Alpha 1 (21, 32) was used for the recombinant IN_His proteins (10 nM final concentration), which were incubated with various concentrations of synthetic biotinylated TAR RNA (biotin-5′-dT-GGU CUC UCU GGU UAG ACC AGA UCU GAG CCU GGG AGC UCU CUG GCU AAC UAG GGA ACC-3′-biotin-dT) (Integrated DNA Technologies) at 4°C for 3 h in AlphaLISA buffer (PerkinElmer). Anti-His donor and streptavidin acceptor AlphaLISA beads (PerkinElmer) were added at a final concentration of 10 mg/ml to each well and incubated at RT for 3 h. The Alpha signal was detected by using an EnSpire plate reader (PerkinElmer) with an AlphaScreen module setting. K_D values were determined by saturation binding curves using one-site-specific binding analysis in GraphPad Prism (44). Alpha 2 was used for the recombinant IN_His and F-IN proteins, which were incubated with various concentrations of synthetic TAR RNA (Integrated DNA Technologies) at 4°C for 3 h in AlphaLISA buffer. Anti-His donor and anti-Flag acceptor AlphaLISA beads were added at a final concentration of 10 mg/ml to each well and incubated at RT for 3 h, and the Alpha signal was then detected by using the same method as the one described above. Hill slope and EC₅₀ values were determined using sigmoidal x is log analysis with GraphPad Prism.

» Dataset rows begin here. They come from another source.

-- pv_equiv track=rewrite | github.com/Cuddles-Yu/ntub-coding | 專案檔案/地圖資訊爬蟲/ckip/module/functions.py | combine_by_pos
-- ===== SOURCE A (Python) =====
-- def combine_by_pos(word_list, pos_list, pos):
--     combined_words = []
--     combined_pos = []
--     i = 0
--     while i < len(word_list):
--         if pos_list[i] == pos:
--             temp_word = word_list[i]
--             j = i + 1
--             while j < len(word_list) and pos_list[j] == pos:
--                 temp_word += word_list[j]
--                 j += 1
--             combined_words.append(temp_word)
--             combined_pos.append(pos)
--             i = j
--         else:
--             combined_words.append(word_list[i])
--             combined_pos.append(pos_list[i])
--             i += 1
--     return combined_words, combined_pos
-- ===== SOURCE B (Python) =====
-- def combine_by_pos(word_list, pos_list, pos):
--     words, tags = [], []
--     for w, p in zip(word_list, pos_list):
--         if p == pos and tags and tags[-1] == pos:
--             words[-1] += w
--         else:
--             words.append(w)
--             tags.append(p)
--     return words, tags
-- ===== Notes on version B (the rewrite author's own statement) =====
-- stated objective: simpler
-- what changed: Replaced the nested while loops with explicit indices i/j by a single flat pass over zip(word_list, pos_list) that merges a word into the last emitted entry when the last emitted tag equals the target tag, carrying the run state implicitly.
import Mathlib
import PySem

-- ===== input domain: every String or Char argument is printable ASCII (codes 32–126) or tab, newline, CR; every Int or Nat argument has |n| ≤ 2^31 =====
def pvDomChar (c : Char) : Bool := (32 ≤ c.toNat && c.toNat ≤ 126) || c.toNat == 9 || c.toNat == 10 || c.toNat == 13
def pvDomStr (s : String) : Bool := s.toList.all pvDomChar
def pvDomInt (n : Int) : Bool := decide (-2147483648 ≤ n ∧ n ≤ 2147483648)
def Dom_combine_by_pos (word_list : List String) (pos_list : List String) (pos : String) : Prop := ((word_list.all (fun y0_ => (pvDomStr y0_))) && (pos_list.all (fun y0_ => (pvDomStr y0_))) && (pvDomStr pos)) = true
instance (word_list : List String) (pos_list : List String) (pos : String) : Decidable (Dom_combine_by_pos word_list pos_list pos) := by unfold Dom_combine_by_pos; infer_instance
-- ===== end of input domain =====

-- B replaces A's nested while loops (indices i, j) by one flat pass over zip(word_list, pos_list)
-- that merges into the last emitted entry; objective: simpler.

-- ===== PORT A =====
-- inner 'while j < len(word_list) and pos_list[j] == pos' loop: returns (temp_word, j).
-- The fuel argument is only a structural totality guard (word_list.length fuel always suffices);
-- indexing is in range under Pre_, so xs[j]?.getD "" is exactly Python's xs[j] there.
def pvAInner (wl pl : List String) (pos : String) : Nat → String → Nat → String × Nat
  | 0, temp, j => (temp, j)
  | fuel + 1, temp, j =>
    if j < wl.length then
      if (pl[j]?.getD "") == pos then
        pvAInner wl pl pos fuel (temp ++ (wl[j]?.getD "")) (j + 1)
      else (temp, j)
    else (temp, j)

-- outer 'while i < len(word_list)' loop with accumulators combined_words / combined_pos
-- (fuel is again only a totality guard: i advances by at least 1 per iteration)
def pvAOuter (wl pl : List String) (pos : String) : Nat → Nat → List String → List String → List String × List String
  | 0, _, cw, cp => (cw, cp)
  | fuel + 1, i, cw, cp =>
    if i < wl.length then
      if (pl[i]?.getD "") == pos then
        pvAOuter wl pl pos fuel (pvAInner wl pl pos wl.length (wl[i]?.getD "") (i + 1)).2
          (cw ++ [(pvAInner wl pl pos wl.length (wl[i]?.getD "") (i + 1)).1]) (cp ++ [pos])
      else
        pvAOuter wl pl pos fuel (i + 1) (cw ++ [wl[i]?.getD ""]) (cp ++ [pl[i]?.getD ""])
    else (cw, cp)

def combine_by_pos (word_list : List String) (pos_list : List String) (pos : String) :
    List String × List String :=
  pvAOuter word_list pos_list pos word_list.length 0 [] []

-- ===== PORT B =====
-- one step of B's flat loop over zip(word_list, pos_list)
def pvBStep (pos : String) (acc : List String × List String) (wp : String × String) :
    List String × List String :=
  if wp.2 == pos && !acc.2.isEmpty && acc.2.getLastD "" == pos then
    (acc.1.dropLast ++ [acc.1.getLastD "" ++ wp.1], acc.2)
  else (acc.1 ++ [wp.1], acc.2 ++ [wp.2])

def combine_by_pos_alt (word_list : List String) (pos_list : List String) (pos : String) :
    List String × List String :=
  (word_list.zip pos_list).foldl (pvBStep pos) ([], [])

-- ===== PRECONDITION & SPEC =====
-- A raises IndexError (pos_list[i]) whenever pos_list is shorter than word_list; exactly those inputs are excluded.
def Pre_combine_by_pos (word_list : List String) (pos_list : List String) (pos : String) : Prop :=
  word_list.length ≤ pos_list.length
instance (word_list : List String) (pos_list : List String) (pos : String) : Decidable (Pre_combine_by_pos word_list pos_list pos) := by unfold Pre_combine_by_pos; infer_instance

def pvWitness_combine_by_pos : List String × List String × String :=
  (["a", "b", "c"], ["N", "N", "V"], "N")

def Spec_combine_by_pos (word_list : List String) (pos_list : List String) (pos : String) (out : List String × List String) : Prop := out = combine_by_pos_alt word_list pos_list pos
instance (word_list : List String) (pos_list : List String) (pos : String) (out : List String × List String) : Decidable (Spec_combine_by_pos word_list pos_list pos out) := by unfold Spec_combine_by_pos; infer_instance

-- ===== CLAIM (what is proved, stated in full; the proofs are below) =====
def Claim_equal_combine_by_pos : Prop := ∀ (word_list : List String) (pos_list : List String) (pos : String), Dom_combine_by_pos word_list pos_list pos → Pre_combine_by_pos word_list pos_list pos → Spec_combine_by_pos word_list pos_list pos (combine_by_pos word_list pos_list pos)

-- ===== LEMMAS AND PROOFS =====

-- the inner loop never moves its index backwards
theorem pvAInner_ge (wl pl : List String) (pos : String) (fuel : Nat) (temp : String) (j : Nat) :
    j ≤ (pvAInner wl pl pos fuel temp j).2 := by
  induction fuel generalizing temp j with
  | zero => simp [pvAInner]
  | succ fuel ih =>
    simp only [pvAInner]
    split_ifs with h1 h2
    · exact le_trans (by omega) (ih (temp ++ (wl[j]?.getD "")) (j + 1))
    · simp
    · simp

-- with enough fuel, the index where pvAInner stops carries a non-matching tag (or is past the end)
theorem pvAInner_stop (wl pl : List String) (pos : String) (fuel : Nat) (temp : String) (j : Nat)
    (hf : wl.length - j ≤ fuel) :
    (pvAInner wl pl pos fuel temp j).2 < wl.length →
    ¬ ((pl[(pvAInner wl pl pos fuel temp j).2]?.getD "") = pos) := by
  induction fuel generalizing temp j with
  | zero => intro h; simp [pvAInner] at h ⊢; omega
  | succ fuel ih =>
    simp only [pvAInner]
    split_ifs with h1 h2
    · exact ih (temp ++ (wl[j]?.getD "")) (j + 1) (by omega)
    · intro _ hc; simp_all
    · intro h; omega

-- B's fold absorbs a whole matching run exactly like A's inner while loop
theorem pvRun (wl pl : List String) (pos : String) (hpre : wl.length ≤ pl.length)
    (fuel : Nat) :
    ∀ (j : Nat) (temp : String) (cw cp : List String), wl.length - j ≤ fuel →
    ((wl.zip pl).drop j).foldl (pvBStep pos) (cw ++ [temp], cp ++ [pos]) =
      ((wl.zip pl).drop (pvAInner wl pl pos fuel temp j).2).foldl (pvBStep pos)
        (cw ++ [(pvAInner wl pl pos fuel temp j).1], cp ++ [pos]) := by
  induction fuel with
  | zero =>
    intro j temp cw cp hf
    simp [pvAInner]
  | succ fuel ih =>
    intro j temp cw cp hf
    simp only [pvAInner]
    split_ifs with h1 h2
    · have hz : j < (wl.zip pl).length := by rw [List.length_zip]; omega
      have hjp : j < pl.length := by omega
      have hpl : pl[j] = pos := by simpa [List.getElem?_eq_getElem hjp] using h2
      rw [List.drop_eq_getElem_cons hz]
      simp only [List.foldl_cons, List.getElem_zip]
      have hstep : pvBStep pos (cw ++ [temp], cp ++ [pos]) (wl[j], pl[j]) =
          (cw ++ [temp ++ wl[j]], cp ++ [pos]) := by
        simp [pvBStep, hpl]
      rw [hstep]
      simpa [List.getElem?_eq_getElem h1] using ih (j + 1) (temp ++ wl[j]) cw cp (by omega)
    · rfl
    · rfl

-- main invariant: A's outer loop from state (i, cw, cp) equals B's fold over the zip suffix,
-- provided B's merge cannot fire at position i (cp does not end in pos when pl[i] = pos)
theorem pvMain (wl pl : List String) (pos : String) (hpre : wl.length ≤ pl.length) :
    ∀ (fuel i : Nat) (cw cp : List String), wl.length - i ≤ fuel →
      (i < wl.length → (pl[i]?.getD "") = pos → cp.getLast? ≠ some pos) →
      pvAOuter wl pl pos fuel i cw cp =
        ((wl.zip pl).drop i).foldl (pvBStep pos) (cw, cp) := by
  intro fuel
  induction fuel with
  | zero =>
    intro i cw cp hf _
    have : (wl.zip pl).drop i = [] := by
      apply List.drop_eq_nil_of_le; rw [List.length_zip]; omega
    rw [this]; rfl
  | succ fuel ih =>
    intro i cw cp hf hguard
    by_cases hi : i < wl.length
    · have hz : i < (wl.zip pl).length := by rw [List.length_zip]; omega
      have hip : i < pl.length := by omega
      rw [List.drop_eq_getElem_cons hz]
      simp only [List.foldl_cons, List.getElem_zip]
      by_cases hp : (pl[i]?.getD "") = pos
      · -- run branch
        have hpl : pl[i] = pos := by simpa [List.getElem?_eq_getElem hip] using hp
        have hlast := hguard hi hp
        have hwi : wl[i]?.getD "" = wl[i] := by simp [List.getElem?_eq_getElem hi]
        have hstep : pvBStep pos (cw, cp) (wl[i], pl[i]) =
            (cw ++ [wl[i]], cp ++ [pos]) := by
          cases cp with
          | nil => simp [pvBStep, hpl]
          | cons a t =>
            have hx : ((a :: t).getLast?.getD "") ≠ pos := by
              cases hq : (a :: t).getLast? with
              | none => simp at hq
              | some x =>
                simp only [Option.getD_some]
                intro hh
                exact hlast (by rw [hq, hh])
            simp [pvBStep, hpl, List.getLastD_eq_getLast?, hx]
        rw [hstep]
        simp only [pvAOuter, if_pos hi, if_pos (show ((pl[i]?.getD "") == pos) = true by simpa using hp), hwi]
        rw [pvRun wl pl pos hpre wl.length (i + 1) wl[i] cw cp (by omega)]
        have hge := pvAInner_ge wl pl pos wl.length wl[i] (i + 1)
        apply ih _ _ _ (by omega)
        intro hr2 hp2
        exact absurd hp2 (pvAInner_stop wl pl pos wl.length wl[i] (i + 1) (by omega) hr2)
      · -- non-matching branch
        have hpl : ¬ (pl[i] = pos) := by simpa [List.getElem?_eq_getElem hip] using hp
        have hstep : pvBStep pos (cw, cp) (wl[i], pl[i]) =
            (cw ++ [wl[i]], cp ++ [pl[i]]) := by
          simp [pvBStep, hpl]
        rw [hstep]
        simp only [pvAOuter, if_pos hi, if_neg (show ¬ ((pl[i]?.getD "") == pos) = true by simpa using hp)]
        have hwi : wl[i]?.getD "" = wl[i] := by simp [List.getElem?_eq_getElem hi]
        have hpi : pl[i]?.getD "" = pl[i] := by simp [List.getElem?_eq_getElem hip]
        rw [hwi, hpi]
        apply ih (i + 1) (cw ++ [wl[i]]) (cp ++ [pl[i]]) (by omega)
        intro _ _
        simp [List.getLast?_append, hpl]
    · have : (wl.zip pl).drop i = [] := by
        apply List.drop_eq_nil_of_le; rw [List.length_zip]; omega
      rw [this]
      simp [pvAOuter, hi]
-- ===== VERDICT (by name: the statement is the Claim_ definition above) =====
theorem combine_by_pos_spec : Claim_equal_combine_by_pos := by
  intro wl pl pos _ hpre
  unfold Spec_combine_by_pos combine_by_pos combine_by_pos_alt
  simpa using pvMain wl pl pos hpre wl.length 0 [] [] (by omega) (by simp)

HIV-1 replication fitness.

Wild-type or recombinant HIV-1_NL4-3 clones carrying E11K or NCINI-3 resistance mutations at 30 ng/ml of p24 were exposed to MT-4 cells (2.4 × 10⁵ cells/ml) in 6-well TC plates for 3 h, the cells were washed and divided into three fractions in fresh medium, and p24 levels in each culture were measured by using an HIV-1 p24 ELISA at 1, 3, 5, and 7 days (39).

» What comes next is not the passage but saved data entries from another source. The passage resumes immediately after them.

-- pv_equiv track=rewrite | github.com/refinery-labs/refinery | api/utils/block_libraries.py | split_library_version_string
-- ===== SOURCE A (Python) =====
-- def split_library_version_string(library):
--     # Just a normal library install -- grab the latest
--     if "@" not in str(library):
--         return library, "latest"
--
--     # If the library name is just an @ symbol
--     if len(str(library)) == 1:
--         return library, "latest"
--
--     # Split the library based on the @ symbol into 2 halves. Note: The 1 means that it'll be split once only.
--     library_version_tuple = str(library).split('@', 1)
--     name = library_version_tuple[0]
--     version = library_version_tuple[1]
--
--     # Some libraries start with an @ symbol in the Node ecosystem
--     # Like: @babel/node
--     if len(name) == 0:
--         # Just in case there is a version specified for a Node ecosystem package
--         # @babel/node@1.0.0
--         second_name, second_version = split_library_version_string(version)
--
--         # If there wasn't an @ symbol in the second part, then the library string can be returned as-is
--         if version == second_version:
--             return library, "latest"
--
--         return '@' + second_name, second_version
--
--     return name, version
-- ===== SOURCE B (Python) =====
-- def split_library_version_string(library):
--     s = str(library)
--     i = 0
--     while i < len(s) and s[i] == '@':
--         i += 1
--     rest = s[i:]
--     if '@' not in rest:
--         return library, "latest"
--     name_part, version = rest.split('@', 1)
--     return s[:i] + name_part, version
-- ===== Notes on version B (the rewrite author's own statement) =====
-- stated objective: simpler
-- what changed: A peels leading '@' characters by recursing on the part after the first '@' and re-prepending '@'; B counts the leading '@' run with one loop and does a single split of the remainder, no recursion.
import Mathlib
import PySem

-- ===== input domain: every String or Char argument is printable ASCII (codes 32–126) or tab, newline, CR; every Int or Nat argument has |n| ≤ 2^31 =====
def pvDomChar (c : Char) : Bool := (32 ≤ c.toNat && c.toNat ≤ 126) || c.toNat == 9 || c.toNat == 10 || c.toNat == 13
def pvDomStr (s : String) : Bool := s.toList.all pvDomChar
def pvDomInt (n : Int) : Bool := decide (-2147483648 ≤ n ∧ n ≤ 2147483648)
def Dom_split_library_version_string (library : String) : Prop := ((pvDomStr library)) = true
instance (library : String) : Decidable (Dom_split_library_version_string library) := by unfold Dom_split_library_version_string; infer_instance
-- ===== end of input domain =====

-- B replaces A's recursive peeling of leading '@' characters by one counting loop and a single
-- split of the remainder (objective: simpler, non-recursive); return values are identical.

-- ===== PORT A =====
-- Helper lemmas needed by port A's termination argument (cited in decreasing_by):
-- exact characterisation of CPython's s.split('@', 1) when '@' occurs in s.
theorem pvGoZero (fuel : Nat) (l cur : List Char) (acc : List (List Char)) :
    PySem.Chars.splitOnMax.go ['@'] fuel 0 l cur acc = ((cur.reverse ++ l) :: acc).reverse := by
  cases fuel with
  | zero => simp [PySem.Chars.splitOnMax.go]
  | succ f => cases l with
    | nil => simp [PySem.Chars.splitOnMax.go]
    | cons c r => simp [PySem.Chars.splitOnMax.go]

theorem pvGoOne (l : List Char) : ∀ (fuel : Nat), l.length < fuel → ∀ (cur : List Char) (acc : List (List Char)),
    PySem.Chars.splitOnMax.go ['@'] fuel 1 l cur acc =
      (if '@' ∈ l then (l.dropWhile (· ≠ '@')).tail :: (cur.reverse ++ l.takeWhile (· ≠ '@')) :: acc
       else (cur.reverse ++ l) :: acc).reverse := by
  induction l with
  | nil =>
    intro fuel hf cur acc
    match fuel, hf with
    | f+1, _ => simp [PySem.Chars.splitOnMax.go]
  | cons c r ih =>
    intro fuel hf cur acc
    match fuel, hf with
    | f+1, hf =>
      by_cases hc : c = '@'
      · subst hc
        simp [PySem.Chars.splitOnMax.go, List.isPrefixOf, pvGoZero]
      · have hp : ['@'].isPrefixOf (c :: r) = false := by
          simp [List.isPrefixOf]; exact fun h => hc h.symm
        rw [show PySem.Chars.splitOnMax.go ['@'] (f+1) 1 (c :: r) cur acc =
              PySem.Chars.splitOnMax.go ['@'] f 1 r (c :: cur) acc by
            simp [PySem.Chars.splitOnMax.go, hp]]
        rw [ih f (by simpa using Nat.lt_of_succ_lt_succ hf) (c :: cur) acc]
        have hc' : ¬ '@' = c := fun h => hc h.symm
        simp [hc, hc']

-- s.split('@', 1) = [part before the first '@', part after it]  (when '@' ∈ s)
theorem pvSplitAt (s : List Char) (h : '@' ∈ s) :
    PySem.Chars.splitOnMax s ['@'] 1 = [s.takeWhile (· ≠ '@'), (s.dropWhile (· ≠ '@')).tail] := by
  unfold PySem.Chars.splitOnMax
  norm_num
  rw [pvGoOne s (s.length + 1) (by omega) [] []]
  simp [h]

theorem pvIsInAt (s : List Char) : PySem.Chars.isIn ['@'] s = true ↔ '@' ∈ s :=
  (PySem.Chars.isIn_iff_infix ['@'] s).trans (List.singleton_infix_iff '@' s)

theorem pvTailLt (l : List Char) (h : '@' ∈ l) :
    ((l.dropWhile (· ≠ '@')).tail).length < l.length := by
  have h1 : l.dropWhile (· ≠ '@') ≠ [] := by
    simp [List.dropWhile_eq_nil_iff]; exact h
  have h2 := List.length_dropWhile_le (p := (· ≠ '@')) (l := l)
  have h3 : (l.dropWhile (· ≠ '@')).tail.length = (l.dropWhile (· ≠ '@')).length - 1 := List.length_tail
  have h4 : 0 < (l.dropWhile (· ≠ '@')).length := List.length_pos_iff.mpr h1
  omega

def pvLatest : List Char := ['l', 'a', 't', 'e', 's', 't']

-- the body of A on the character list of the string (str(library) = library here)
def pvAuxA (s : List Char) : List Char × List Char :=
  if h1 : ¬ PySem.Chars.isIn ['@'] s then (s, pvLatest)
  else if _h2 : s.length = 1 then (s, pvLatest)
  else
    let t := PySem.Chars.splitOnMax s ['@'] 1
    let name := t.getD 0 []
    let version := t.getD 1 []
    if name.length = 0 then
      let p := pvAuxA version
      if version = p.2 then (s, pvLatest)
      else ('@' :: p.1, p.2)
    else (name, version)
termination_by s.length
decreasing_by
  have hin : '@' ∈ s := (pvIsInAt s).mp (of_not_not h1)
  simp only [pvSplitAt s hin, List.getD]
  simpa using pvTailLt s hin

def split_library_version_string (library : String) : String × String :=
  let p := pvAuxA library.toList
  (String.ofList p.1, String.ofList p.2)

-- ===== PORT B =====
-- while i < len(s) and s[i] == '@': i += 1   (count of leading '@')
def pvCountAt : List Char → Nat
  | [] => 0
  | c :: r => if c = '@' then pvCountAt r + 1 else 0

-- body of B on the character list; s[i:]/s[:i] with 0 ≤ i ≤ len(s) are exactly drop/take
def pvAuxB (s : List Char) : List Char × List Char :=
  let i := pvCountAt s
  let rest := s.drop i
  if ¬ PySem.Chars.isIn ['@'] rest then (s, pvLatest)
  else
    let t := PySem.Chars.splitOnMax rest ['@'] 1
    (s.take i ++ t.getD 0 [], t.getD 1 [])

def split_library_version_string_alt (library : String) : String × String :=
  let p := pvAuxB library.toList
  (String.ofList p.1, String.ofList p.2)

-- ===== PRECONDITION & SPEC =====
def Spec_split_library_version_string (library : String) (out : String × String) : Prop := out = split_library_version_string_alt library
instance (library : String) (out : String × String) : Decidable (Spec_split_library_version_string library out) := by unfold Spec_split_library_version_string; infer_instance

-- ===== CLAIM (what is proved, stated in full; the proofs are below) =====
def Claim_equal_split_library_version_string : Prop := ∀ (library : String), Dom_split_library_version_string library → Spec_split_library_version_string library (split_library_version_string library)

-- ===== LEMMAS AND PROOFS =====
theorem pvMainEq (s : List Char) : pvAuxA s = pvAuxB s := by
  by_cases hin : '@' ∈ s
  · have hIs : PySem.Chars.isIn ['@'] s = true := (pvIsInAt s).mpr hin
    by_cases hlen : s.length = 1
    · match s, hlen, hin with
      | [c], _, hin =>
        have hc : '@' = c := by simpa using hin
        subst hc
        rw [pvAuxA, pvAuxB]
        simp [pvCountAt]
        decide
    · match s, hin, hIs, hlen with
      | c :: r, hin, hIs, hlen =>
        by_cases hc : c = '@'
        · subst hc
          have hr : r ≠ [] := by intro h; subst h; exact hlen rfl
          have ih := pvMainEq r
          have hsp := pvSplitAt ('@' :: r) hin
          rw [pvAuxA, pvAuxB]
          simp only [hIs, hsp, pvCountAt]
          norm_num
          rw [ih]
          by_cases hin2 : PySem.Chars.isIn ['@'] (List.drop (pvCountAt r) r) = true
          · have hm2 : '@' ∈ List.drop (pvCountAt r) r := (pvIsInAt _).mp hin2
            have hsp2 := pvSplitAt _ hm2
            have hlt : ((List.drop (pvCountAt r) r).dropWhile (· ≠ '@')).tail.length < r.length := by
              have := pvTailLt _ hm2
              have := List.length_drop (l := r) (i := pvCountAt r)
              omega
            have hne : r ≠ ((List.drop (pvCountAt r) r).dropWhile (· ≠ '@')).tail := by
              intro h; rw [← h] at hlt; omega
            simp [pvAuxB, hin2, hsp2]
            rw [if_neg hr, if_neg (by simpa using hne)]
          · simp [pvAuxB, hin2]
        · -- name is nonempty: both split at the first '@', which is not at position 0
          have hsp := pvSplitAt (c :: r) hin
          rw [pvAuxA, pvAuxB]
          have hr : '@' ∈ r := by
            rcases List.mem_cons.mp hin with h | h
            · exact absurd h.symm hc
            · exact h
          simp only [hIs, hsp, pvCountAt, if_neg hc]
          simp [hIs, hsp, hc, List.ne_nil_of_mem hr]
  · -- no '@' anywhere: both return (s, "latest")
    have h1 : PySem.Chars.isIn ['@'] s = false :=
      Bool.not_eq_true _ |>.mp (fun h => hin ((pvIsInAt s).mp h))
    have h2 : PySem.Chars.isIn ['@'] (s.drop (pvCountAt s)) = false := by
      refine Bool.not_eq_true _ |>.mp (fun h => hin ?_)
      exact List.mem_of_mem_drop ((pvIsInAt _).mp h)
    rw [pvAuxA, pvAuxB]
    simp [h1, h2]
termination_by s.length

-- ===== VERDICT (by name: the statement is the Claim_ definition above) =====
theorem split_library_version_string_spec : Claim_equal_split_library_version_string := by
  intro library _
  unfold Spec_split_library_version_string split_library_version_string split_library_version_string_alt
  rw [pvMainEq]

Drug susceptibility assay.

Evaluation of EC₅₀ and 50% cytotoxic concentration (CC₅₀) values of drugs and test compounds was performed as previously reported (39).

Compounds.

NCINI-1, -2, and -3 and DRV were synthesized using previously reported synthetic methods (8, 12, 45). RAL, EVG, and DTG were purchased from Selleck Chemicals, and NCINI-4 (BI224436) was obtained from MedChemExpress LLC.

Data availability.

Atomic coordinates and structure factors of CCD^P15 were deposited in the Protein Data Bank under accession number 6L0C.